Write down exactly the lines of the records below, beginning with the first and ending with the line that includes "-- stated objective: simpler".

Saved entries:
------------------------------------------------------------------------
-- pv_equiv track=rewrite | github.com/yustero/csb | claus_project/programs/nested_canalysing_first.py | steady_state_frequency
-- ===== SOURCE A (Python) =====
-- def steady_state_frequency(steadys,adj):
--
--     n=len(adj)
--     sf=[[],[]]
--     stn=len(steadys)
--     for i in range(0,stn):
--         if steadys[i] not in sf[0]:
--             sf[0].append(steadys[i])
--             sf[1].append(1)
--         elif steadys[i] in sf[0]:
--             m=sf[0].index(steadys[i])
--             sf[1][m]+=1
--     return(sf)
-- ===== SOURCE B (Python) =====
-- def steady_state_frequency(steadys, adj):
--     # Two-pass version: collect distinct states in first-seen order, then count each.
--     distinct = []
--     for s in steadys:
--         if s not in distinct:
--             distinct.append(s)
--     counts = [steadys.count(d) for d in distinct]
--     return [distinct, counts]
-- ===== Notes on version B (the rewrite author's own statement) =====
-- stated objective: simpler
-- what changed: A interleaves distinct-collection and counting in one scan that keeps an index-aligned counter list updated via list.index; B splits the work into two plain passes: first collect the distinct states in first-seen order, then compute each count with steadys.count.
import Mathlib
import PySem

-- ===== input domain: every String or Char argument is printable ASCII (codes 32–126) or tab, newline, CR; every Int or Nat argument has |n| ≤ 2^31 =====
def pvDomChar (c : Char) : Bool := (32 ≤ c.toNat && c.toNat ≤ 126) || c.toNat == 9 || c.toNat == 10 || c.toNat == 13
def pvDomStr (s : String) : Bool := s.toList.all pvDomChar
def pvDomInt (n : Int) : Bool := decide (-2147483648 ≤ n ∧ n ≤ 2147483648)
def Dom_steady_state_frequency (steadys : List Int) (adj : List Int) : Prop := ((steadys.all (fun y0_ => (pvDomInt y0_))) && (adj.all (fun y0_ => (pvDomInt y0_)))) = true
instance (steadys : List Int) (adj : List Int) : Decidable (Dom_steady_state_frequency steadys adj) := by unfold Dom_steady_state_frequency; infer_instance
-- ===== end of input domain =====

-- B replaces A's single scan-and-increment loop (counter list kept index-aligned via list.index)
-- by two plain passes: collect distinct states in first-seen order, then count each with steadys.count. Objective: simpler.

-- ===== PORT A =====
-- one loop iteration of A: steadys[i] is looked at; 'not in' appends (x, 1), otherwise
-- m = sf[0].index(x) and sf[1][m] += 1 (read via pyGetD, write via pySetD; m is a valid index here)
def pvStepA (sf : List Int × List Int) (x : Int) : List Int × List Int :=
  if x ∉ sf.1 then
    (sf.1 ++ [x], sf.2 ++ [1])
  else if x ∈ sf.1 then
    match PySem.List.index? sf.1 x with
    | some m => (sf.1, PySem.List.pySetD sf.2 (m : Int) (PySem.List.pyGetD sf.2 (m : Int) 0 + 1))
    | none => sf
  else sf

def steady_state_frequency (steadys : List Int) (adj : List Int) : List (List Int) :=
  let _n := adj.length
  let sf := steadys.foldl pvStepA ([], [])
  [sf.1, sf.2]

-- ===== PORT B =====
def steady_state_frequency_alt (steadys : List Int) (adj : List Int) : List (List Int) :=
  let distinct : List Int := steadys.foldl PySem.Set.add []   -- 'if s not in distinct: distinct.append(s)'
  let counts : List Int := distinct.map (fun d => (PySem.List.count steadys d : Int))
  [distinct, counts]

-- ===== PRECONDITION & SPEC =====
def Spec_steady_state_frequency (steadys : List Int) (adj : List Int) (out : List (List Int)) : Prop := out = steady_state_frequency_alt steadys adj
instance (steadys : List Int) (adj : List Int) (out : List (List Int)) : Decidable (Spec_steady_state_frequency steadys adj out) := by unfold Spec_steady_state_frequency; infer_instance

-- ===== CLAIM (what is proved, stated in full; the proofs are below) =====
def Claim_equal_steady_state_frequency : Prop := ∀ (steadys : List Int) (adj : List Int), Dom_steady_state_frequency steadys adj → Spec_steady_state_frequency steadys adj (steady_state_frequency steadys adj)

-- ===== LEMMAS AND PROOFS =====

-- A's loop state after processing the prefix 'pre': the distinct elements of pre in
-- first-seen order, paired index-wise with their multiplicities in pre.
def pvState (pre : List Int) : List Int × List Int :=
  (PySem.Set.ofList pre, (PySem.Set.ofList pre).map (fun y => (List.count y pre : Int)))

-- setting / reading the slot at position p.length of 'p ++ b :: suf'
lemma pvGetMid {α : Type} (p suf : List α) (b d : α) :
    (p ++ b :: suf).getD p.length d = b := by
  induction p with
  | nil => simp
  | cons a p ih => simp [ih]

lemma pvSetMid {α : Type} (p suf : List α) (b v : α) :
    (p ++ b :: suf).set p.length v = p ++ v :: suf := by
  induction p with
  | nil => simp
  | cons a p ih => simp [ih]

lemma pvStepA_state (pre : List Int) (x : Int) :
    pvStepA (pvState pre) x = pvState (pre ++ [x]) := by
  have hD : PySem.Set.ofList (pre ++ [x]) = PySem.Set.add (PySem.Set.ofList pre) x := by
    rw [PySem.Set.ofList_eq_foldl, PySem.Set.ofList_eq_foldl, List.foldl_append]
    rfl
  have hcount : ∀ y : Int, y ≠ x → List.count y (pre ++ [x]) = List.count y pre := by
    intro y hy
    simp [List.count_append, List.count_nil, Ne.symm hy]
  by_cases hx : x ∈ pre
  · have hxD : x ∈ PySem.Set.ofList pre := (PySem.Set.mem_ofList pre x).mpr hx
    have hadd : PySem.Set.add (PySem.Set.ofList pre) x = PySem.Set.ofList pre := by
      simp [PySem.Set.add, PySem.Set.contains, hxD]
    obtain ⟨k, hk⟩ := Option.isSome_iff_exists.mp ((PySem.List.index?_isSome_iff _ _).mpr hxD)
    obtain ⟨p, suf, hsplit, hlen, hxp⟩ := (PySem.List.index?_eq_some_iff _ _ _).mp hk
    have hnd : (p ++ x :: suf).Nodup := hsplit ▸ PySem.Set.nodup_ofList pre
    have hxs : x ∉ suf := by
      have h := hnd
      simp [List.nodup_append] at h
      tauto
    have hcx : List.count x (pre ++ [x]) = List.count x pre + 1 := by
      simp [List.count_append]
    unfold pvStepA pvState
    rw [hD, hadd]
    rw [if_neg (by simpa using hxD), if_pos hxD, hk]
    rw [hsplit]
    subst hlen
    refine Prod.ext rfl ?_
    simp only [List.map_append, List.map_cons]
    have hlm : p.length = (p.map (fun y => (List.count y pre : Int))).length := by simp
    rw [hlm, PySem.List.pyGetD_natCast, PySem.List.pySetD_natCast]
    rw [pvGetMid, pvSetMid]
    have h1 : p.map (fun y => (List.count y pre : Int)) = p.map (fun y => (List.count y (pre ++ [x]) : Int)) := by
      apply List.map_congr_left
      intro a ha
      rw [hcount a (fun h => hxp (h ▸ ha))]
    have h2 : suf.map (fun y => (List.count y pre : Int)) = suf.map (fun y => (List.count y (pre ++ [x]) : Int)) := by
      apply List.map_congr_left
      intro a ha
      rw [hcount a (fun h => hxs (h ▸ ha))]
    rw [h1, h2, hcx]
    push_cast
    ring_nf
  · have hxD : x ∉ PySem.Set.ofList pre := fun h => hx ((PySem.Set.mem_ofList pre x).mp h)
    have hadd : PySem.Set.add (PySem.Set.ofList pre) x = PySem.Set.ofList pre ++ [x] := by
      simp [PySem.Set.add, PySem.Set.contains, hxD]
    unfold pvStepA pvState
    rw [hD, hadd]
    rw [if_pos (by simpa using hxD)]
    refine Prod.ext rfl ?_
    simp only [List.map_append, List.map_cons, List.map_nil]
    have h1 : (PySem.Set.ofList pre).map (fun y => (List.count y pre : Int)) = (PySem.Set.ofList pre).map (fun y => (List.count y (pre ++ [x]) : Int)) := by
      apply List.map_congr_left
      intro a ha
      have hax : a ≠ x := fun h => hxD (h ▸ ha)
      rw [hcount a hax]
    have h2 : List.count x (pre ++ [x]) = 1 := by
      simp [List.count_append, List.count_eq_zero.mpr hx]
    rw [h1, h2]
    norm_num

lemma pvFoldA_state : ∀ (l pre : List Int),
    l.foldl pvStepA (pvState pre) = pvState (pre ++ l) := by
  intro l
  induction l with
  | nil => intro pre; simp
  | cons x l ih =>
      intro pre
      rw [List.foldl_cons, pvStepA_state, ih (pre ++ [x])]
      simp

-- ===== VERDICT (by name: the statement is the Claim_ definition above) =====
theorem steady_state_frequency_spec : Claim_equal_steady_state_frequency := by
  intro steadys adj _
  unfold Spec_steady_state_frequency steady_state_frequency steady_state_frequency_alt
  have h0 : (([], []) : List Int × List Int) = pvState [] := rfl
  rw [h0, pvFoldA_state steadys []]
  simp [pvState, ← PySem.Set.ofList_eq_foldl, PySem.List.count_eq]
------------------------------------------------------------------------
Exercise solution:
-- pv_equiv track=rewrite | github.com/yustero/csb | claus_project/programs/nested_canalysing_first.py | steady_state_frequency
-- ===== SOURCE A (Python) =====
-- def steady_state_frequency(steadys,adj):
--
--     n=len(adj)
--     sf=[[],[]]
--     stn=len(steadys)
--     for i in range(0,stn):
--         if steadys[i] not in sf[0]:
--             sf[0].append(steadys[i])
--             sf[1].append(1)
--         elif steadys[i] in sf[0]:
--             m=sf[0].index(steadys[i])
--             sf[1][m]+=1
--     return(sf)
-- ===== SOURCE B (Python) =====
-- def steady_state_frequency(steadys, adj):
--     # Two-pass version: collect distinct states in first-seen order, then count each.
--     distinct = []
--     for s in steadys:
--         if s not in distinct:
--             distinct.append(s)
--     counts = [steadys.count(d) for d in distinct]
--     return [distinct, counts]
-- ===== Notes on version B (the rewrite author's own statement) =====
-- stated objective: simpler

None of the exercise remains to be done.